A. Immediately report the situation to the client's provider and prepare the client for induction of labor.

Reporting the situation and preparing the client for induction of labor is not the first action to take. Turning the client onto her left side is the initial intervention to stimulate fetal movements.

B. Encourage the client to walk around without the monitoring unit for 10 min, then resume monitoring.

Encouraging the client to walk around without the monitoring unit is not appropriate in this situation, as the NST requires continuous monitoring of the fetal heart rate.

C. Turn the client onto her left side.

During a nonstress test (NST), the nurse monitors the fetal heart rate in response to fetal movements. Absence of fetal movements for 15 minutes can be concerning and might not provide adequate information for the NST. The first intervention should be to encourage fetal movement by turning the client onto her left side, which can improve blood flow to the uterus and increase fetal activity.

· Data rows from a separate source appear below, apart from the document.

-- pv_equiv track=rewrite | github.com/BorisWinc/for-loops | main.py | alphabet_set
-- ===== SOURCE A (Python) =====
-- def alphabet_set(countries):
--     alphabet = list('abcdefghijklmnopqrstuvwxyz')
--     found_countries = []
--     for country in countries:
--         for char in country:
--             if char.lower() in alphabet:
--                 alphabet.remove(char.lower())
--                 found_countries.append(country)
--     return  found_countries
-- ===== SOURCE B (Python) =====
-- def alphabet_set(countries):
--     counts = [0] * len(countries)
--     for letter in 'abcdefghijklmnopqrstuvwxyz':
--         for i, country in enumerate(countries):
--             if letter in country.lower():
--                 counts[i] += 1
--                 break
--     result = []
--     for country, k in zip(countries, counts):
--         result += [country] * k
--     return result
-- ===== Notes on version B (the rewrite author's own statement) =====
-- stated objective: alternative
-- what changed: Inverts the iteration order: instead of A's country-major char scan removing letters from a shrinking alphabet list, B is letter-major - for each of the 26 letters it finds the first country containing it, tallies per-country counts, then emits each country replicated by its count.
import Mathlib
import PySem

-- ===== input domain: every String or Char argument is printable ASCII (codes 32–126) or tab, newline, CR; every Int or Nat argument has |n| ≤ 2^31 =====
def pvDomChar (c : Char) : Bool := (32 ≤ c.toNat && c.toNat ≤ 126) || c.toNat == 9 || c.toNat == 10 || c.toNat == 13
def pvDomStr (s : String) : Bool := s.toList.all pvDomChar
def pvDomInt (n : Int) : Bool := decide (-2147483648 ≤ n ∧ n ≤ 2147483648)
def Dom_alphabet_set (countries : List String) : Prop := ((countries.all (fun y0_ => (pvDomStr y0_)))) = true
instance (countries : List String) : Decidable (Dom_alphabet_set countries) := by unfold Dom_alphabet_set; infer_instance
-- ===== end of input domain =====

-- B inverts the iteration: instead of A's country-major scan that removes letters from a
-- shrinking alphabet list, B goes letter-major — for each of the 26 letters it finds the
-- first country containing it, tallies per-country counts, and emits each country
-- replicated by its count (objective: alternative; same return value, no mutation).

-- ===== PORT A =====
-- Python's list.remove is only reached under the membership guard, so it is List.erase
-- (removal of the first occurrence) and never raises.
def alphabet_set (countries : List String) : List String :=
  (countries.foldl (fun (st : List Char × List String) country =>
      country.toList.foldl (fun st c =>
          if PySem.Chars.lowerChar c ∈ st.1 then
            (st.1.erase (PySem.Chars.lowerChar c), st.2 ++ [country])
          else st) st)
    ("abcdefghijklmnopqrstuvwxyz".toList, [])).2

-- ===== PORT B =====
-- `letter in country.lower()`
def pvLowerHas (letter : Char) (country : String) : Bool :=
  decide (letter ∈ (PySem.Str.lower country).toList)

-- the inner `for i, country in enumerate(countries): if …: counts[i] += 1; break` loop,
-- returning the index it broke at (the increment is applied by the caller)
def pvFirstIdx (letter : Char) : List String → Nat → Option Nat
  | [], _ => none
  | c :: rest, i => if pvLowerHas letter c then some i else pvFirstIdx letter rest (i + 1)

def alphabet_set_alt (countries : List String) : List String :=
  let counts : List Nat :=
    "abcdefghijklmnopqrstuvwxyz".toList.foldl
      (fun counts letter =>
        match pvFirstIdx letter countries 0 with
        | some i => counts.set i (counts.getD i 0 + 1)
        | none => counts)
      (List.replicate countries.length 0)
  (countries.zip counts).foldl
    (fun acc (ck : String × Nat) => acc ++ List.replicate ck.2 ck.1) []

-- ===== PRECONDITION & SPEC =====
def Spec_alphabet_set (countries : List String) (out : List String) : Prop := out = alphabet_set_alt countries
instance (countries : List String) (out : List String) : Decidable (Spec_alphabet_set countries out) := by unfold Spec_alphabet_set; infer_instance

-- ===== CLAIM (what is proved, stated in full; the proofs are below) =====
def Claim_equal_alphabet_set : Prop := ∀ (countries : List String), Dom_alphabet_set countries → Spec_alphabet_set countries (alphabet_set countries)

-- ===== LEMMAS AND PROOFS =====

def pvAz : List Char := "abcdefghijklmnopqrstuvwxyz".toList
def pvLows (s : String) : List Char := s.toList.map PySem.Chars.lowerChar

-- canonical form both programs are reduced to: each country replicated by the number of
-- still-unclaimed (per predicate p) letters it contains
def pvBuild : (Char → Bool) → List String → List String
  | _, [] => []
  | p, c :: rest =>
      List.replicate ((pvAz.filter (fun x => p x && decide (x ∈ pvLows c))).length) c ++
        pvBuild (fun x => p x && !decide (x ∈ pvLows c)) rest

def pvCnt : (Char → Bool) → List String → List Nat
  | _, [] => []
  | p, c :: rest =>
      (pvAz.filter (fun x => p x && decide (x ∈ pvLows c))).length ::
        pvCnt (fun x => p x && !decide (x ∈ pvLows c)) rest

-- two duplicate-free lists with the same members have the same length
lemma pv_nodup_len_eq (l₁ l₂ : List Char)
    (h₁ : l₁.Nodup) (h₂ : l₂.Nodup) (hm : ∀ x, x ∈ l₁ ↔ x ∈ l₂) :
    l₁.length = l₂.length :=
  ((List.perm_ext_iff_of_nodup h₁ h₂).mpr hm).length_eq

-- A's inner character loop, characterised: the alphabet loses exactly the lowered
-- letters of the country it contained, and the country is appended once per such letter.
lemma pv_innerA (country : String) (cs : List Char) (al : List Char) (found : List String)
    (hnd : al.Nodup) :
    cs.foldl (fun st c =>
        if PySem.Chars.lowerChar c ∈ st.1 then
          (st.1.erase (PySem.Chars.lowerChar c), st.2 ++ [country])
        else st) (al, found)
    = (al.filter (fun x => decide (x ∉ cs.map PySem.Chars.lowerChar)),
       found ++ List.replicate (al.filter (fun x => decide (x ∈ cs.map PySem.Chars.lowerChar))).length country) := by
  induction cs generalizing al found with
  | nil => simp
  | cons c rest ih =>
    simp only [List.foldl_cons]
    by_cases h : PySem.Chars.lowerChar c ∈ al
    · rw [if_pos h, ih _ _ (hnd.erase _)]
      simp only [Prod.mk.injEq]
      refine ⟨?_, ?_⟩
      · rw [hnd.erase_eq_filter, List.filter_filter]
        apply List.filter_congr
        intro x _
        by_cases hx : x = PySem.Chars.lowerChar c <;>
          by_cases hr : x ∈ rest.map PySem.Chars.lowerChar <;>
          simp [hx, hr, List.map_cons, List.mem_cons]
      · rw [List.append_assoc, List.singleton_append, ← List.replicate_succ]
        refine congrArg (fun k => found ++ List.replicate k country) ?_
        refine Eq.symm (pv_nodup_len_eq
          (al.filter (fun x => decide (x ∈ List.map PySem.Chars.lowerChar (c :: rest))))
          (PySem.Chars.lowerChar c ::
            (al.erase (PySem.Chars.lowerChar c)).filter
              (fun x => decide (x ∈ List.map PySem.Chars.lowerChar rest))) ?_ ?_ ?_)
        · exact hnd.filter _
        · refine List.nodup_cons.mpr ⟨fun hmem => ?_, (hnd.erase _).filter _⟩
          exact hnd.not_mem_erase (List.mem_filter.mp hmem).1
        · intro x
          simp only [List.mem_filter, List.mem_cons, List.map_cons, decide_eq_true_eq,
            hnd.mem_erase_iff]
          by_cases hx : x = PySem.Chars.lowerChar c
          · subst hx; tauto
          · tauto
    · rw [if_neg h, ih _ _ hnd]
      simp only [Prod.mk.injEq]
      refine ⟨List.filter_congr ?_, ?_⟩
      · intro x hx
        have hxne : x ≠ PySem.Chars.lowerChar c := fun he => h (he ▸ hx)
        simp [List.map_cons, List.mem_cons, hxne]
      · refine congrArg (fun k => found ++ List.replicate k country) ?_
        refine congrArg List.length (List.filter_congr ?_)
        intro x hx
        have hxne : x ≠ PySem.Chars.lowerChar c := fun he => h (he ▸ hx)
        simp [List.map_cons, List.mem_cons, hxne]

-- A's outer loop reaches pvBuild
lemma pv_A_build (countries : List String) : ∀ (p : Char → Bool) (found : List String),
    (countries.foldl (fun (st : List Char × List String) country =>
        country.toList.foldl (fun st c =>
            if PySem.Chars.lowerChar c ∈ st.1 then
              (st.1.erase (PySem.Chars.lowerChar c), st.2 ++ [country])
            else st) st) (pvAz.filter p, found)).2
    = found ++ pvBuild p countries := by
  induction countries with
  | nil => intro p found; simp [pvBuild]
  | cons c rest ih =>
    intro p found
    simp only [List.foldl_cons]
    rw [pv_innerA c c.toList (pvAz.filter p) found ((by decide : pvAz.Nodup).filter p),
      List.filter_filter, List.filter_filter]
    have h1 : (fun x => decide (x ∉ c.toList.map PySem.Chars.lowerChar) && p x)
        = (fun x => p x && !decide (x ∈ pvLows c)) := by
      funext x
      by_cases hm : x ∈ c.toList.map PySem.Chars.lowerChar <;> simp [pvLows, hm, Bool.and_comm]
    have h2 : (fun x => decide (x ∈ c.toList.map PySem.Chars.lowerChar) && p x)
        = (fun x => p x && decide (x ∈ pvLows c)) := by
      funext x
      by_cases hm : x ∈ c.toList.map PySem.Chars.lowerChar <;> simp [pvLows, hm, Bool.and_comm]
    rw [h1, h2, ih, pvBuild, List.append_assoc]

-- pvFirstIdx at offset i is pvFirstIdx at 0 shifted
lemma pv_firstIdx_shift (letter : Char) (cs : List String) (i : Nat) :
    pvFirstIdx letter cs i = (pvFirstIdx letter cs 0).map (· + i) := by
  induction cs generalizing i with
  | nil => simp [pvFirstIdx]
  | cons c rest ih =>
    simp only [pvFirstIdx]
    by_cases h : pvLowerHas letter c
    · simp [h]
    · rw [if_neg h, if_neg h, ih (i + 1), ih 1]
      cases pvFirstIdx letter rest 0 <;> simp <;> omega

lemma pv_lowerHas_iff (x : Char) (c : String) :
    pvLowerHas x c = decide (x ∈ pvLows c) := by
  simp [pvLowerHas, pvLows, PySem.Str.toList_lower, PySem.Chars.lower]

lemma pv_firstIdx_cons_zero (x : Char) (c : String) (rest : List String) :
    (pvFirstIdx x (c :: rest) 0 == some 0) = decide (x ∈ pvLows c) := by
  by_cases hm : x ∈ pvLows c
  · have h : pvLowerHas x c = true := by rw [pv_lowerHas_iff]; simpa using hm
    simp [pvFirstIdx, h, hm]
  · have h : pvLowerHas x c = false := by rw [pv_lowerHas_iff]; simpa using hm
    simp only [pvFirstIdx, h, Bool.false_eq_true, if_false, pv_firstIdx_shift x rest 1]
    cases pvFirstIdx x rest 0 <;> simp [hm]

lemma pv_firstIdx_cons_succ (x : Char) (c : String) (rest : List String) (i : Nat)
    (hm : x ∉ pvLows c) :
    (pvFirstIdx x (c :: rest) 0 == some (i + 1)) = (pvFirstIdx x rest 0 == some i) := by
  have h : pvLowerHas x c = false := by rw [pv_lowerHas_iff]; simpa using hm
  simp only [pvFirstIdx, h, Bool.false_eq_true, if_false, pv_firstIdx_shift x rest 1]
  cases pvFirstIdx x rest 0 <;> simp

-- pointwise effect of the letter-tally fold
lemma pv_tally (countries : List String) (ls : List Char) :
    ∀ (counts0 : List Nat) (i : Nat),
    (ls.foldl (fun counts letter =>
        match pvFirstIdx letter countries 0 with
        | some j => counts.set j (counts.getD j 0 + 1)
        | none => counts) counts0)[i]?
    = (counts0[i]?).map
        (· + (ls.filter (fun L => pvFirstIdx L countries 0 == some i)).length) := by
  induction ls with
  | nil => intro counts0 i; cases h : counts0[i]? <;> simp [h]
  | cons L ls ih =>
    intro counts0 i
    simp only [List.foldl_cons, List.filter_cons]
    cases hfi : pvFirstIdx L countries 0 with
    | none =>
      rw [ih]
      simp
    | some j =>
      rw [ih]
      by_cases hij : j = i
      · subst hij
        rw [List.getElem?_set_self']
        cases hv : counts0[j]? with
        | none => simp [hv]
        | some v =>
          simp [hv]; omega
      · rw [List.getElem?_set_ne hij]
        simp [hij]

-- the tallied counts coincide with pvCnt, pointwise
lemma pv_cnt_get (countries : List String) : ∀ (p : Char → Bool) (i : Nat),
    (pvCnt p countries)[i]?
    = (countries[i]?).map (fun _ =>
        (pvAz.filter (fun L => p L && (pvFirstIdx L countries 0 == some i))).length) := by
  induction countries with
  | nil => intro p i; simp [pvCnt]
  | cons c rest ih =>
    intro p i
    cases i with
    | zero =>
      simp only [pvCnt, List.getElem?_cons_zero, Option.map_some, Option.some.injEq]
      refine congrArg List.length (List.filter_congr ?_)
      intro x _
      rw [pv_firstIdx_cons_zero]
    | succ i =>
      simp only [pvCnt, List.getElem?_cons_succ]
      rw [ih]
      cases hrest : rest[i]? with
      | none => simp
      | some v =>
        simp only [Option.map_some, Option.some.injEq]
        refine congrArg List.length (List.filter_congr ?_)
        intro x _
        by_cases hm : x ∈ pvLows c
        · have h0 : (pvFirstIdx x (c :: rest) 0 == some (i + 1)) = false := by
            have h : pvLowerHas x c = true := by rw [pv_lowerHas_iff]; simpa using hm
            simp [pvFirstIdx, h]
          simp [h0, hm]
        · rw [pv_firstIdx_cons_succ x c rest i hm]
          have hx : decide (x ∈ pvLows c) = false := by simpa using hm
          simp [hx]

-- the tallied counts ARE pvCnt (fun _ => true)
lemma pv_counts_eq (countries : List String) :
    pvAz.foldl (fun counts letter =>
        match pvFirstIdx letter countries 0 with
        | some j => counts.set j (counts.getD j 0 + 1)
        | none => counts) (List.replicate countries.length 0)
    = pvCnt (fun _ => true) countries := by
  apply List.ext_getElem?
  intro i
  rw [pv_tally, pv_cnt_get]
  by_cases h : i < countries.length
  · rw [List.getElem?_replicate_of_lt h, List.getElem?_eq_getElem h]
    simp
  · rw [List.getElem?_eq_none (by simpa using h), List.getElem?_eq_none (by omega)]
    simp

-- the emission fold over zip reaches pvBuild
lemma pv_B_build (countries : List String) : ∀ (p : Char → Bool) (acc : List String),
    (countries.zip (pvCnt p countries)).foldl
      (fun acc (ck : String × Nat) => acc ++ List.replicate ck.2 ck.1) acc
    = acc ++ pvBuild p countries := by
  induction countries with
  | nil => intro p acc; simp [pvCnt, pvBuild]
  | cons c rest ih =>
    intro p acc
    simp only [pvCnt, pvBuild, List.zip_cons_cons, List.foldl_cons]
    rw [ih, List.append_assoc]

-- ===== VERDICT (by name: the statement is the Claim_ definition above) =====
theorem alphabet_set_spec : Claim_equal_alphabet_set := by
  intro countries _
  unfold Spec_alphabet_set alphabet_set alphabet_set_alt
  have haz : "abcdefghijklmnopqrstuvwxyz".toList = pvAz.filter (fun _ => true) := by decide
  rw [haz]
  rw [pv_A_build countries (fun _ => true) []]
  have : pvAz.filter (fun _ => true) = pvAz := by simp
  rw [this, pv_counts_eq, pv_B_build]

D. Offer the client a snack of orange juice and crackers

Offering the client a snack of orange juice and crackers might be done as a noninvasive intervention to encourage fetal movements, but turning the client onto her left side is more effective and should be done first.

Full Explanation

A. Immediately report the situation to the client's provider and prepare the client for induction of labor. This option is premature. The absence of fetal movement for 15 minutes during a nonstress test does not immediately indicate a need for induction of labor. Other less invasive interventions should be attempted first to stimulate fetal movement.

B. Encourage the client to walk around without the monitoring unit for 10 min, then resume monitoring. While movement can sometimes stimulate fetal activity, removing the monitoring unit is not advisable during a nonstress test. Continuous monitoring is essential to accurately assess the fetal heart rate and movement.

C. Turn the client onto her left side.This position can improve uteroplacental blood flow and may help stimulate fetal movement. However, it is not the most effective initial intervention compared to offering a snack, which can provide a quicker response.

D. Offer the client a snack of orange juice and crackers. This is the correct intervention. The sugar in the orange juice can provide a quick source of energy to the fetus, potentially stimulating movement. Additionally, the act of eating can sometimes prompt fetal activity.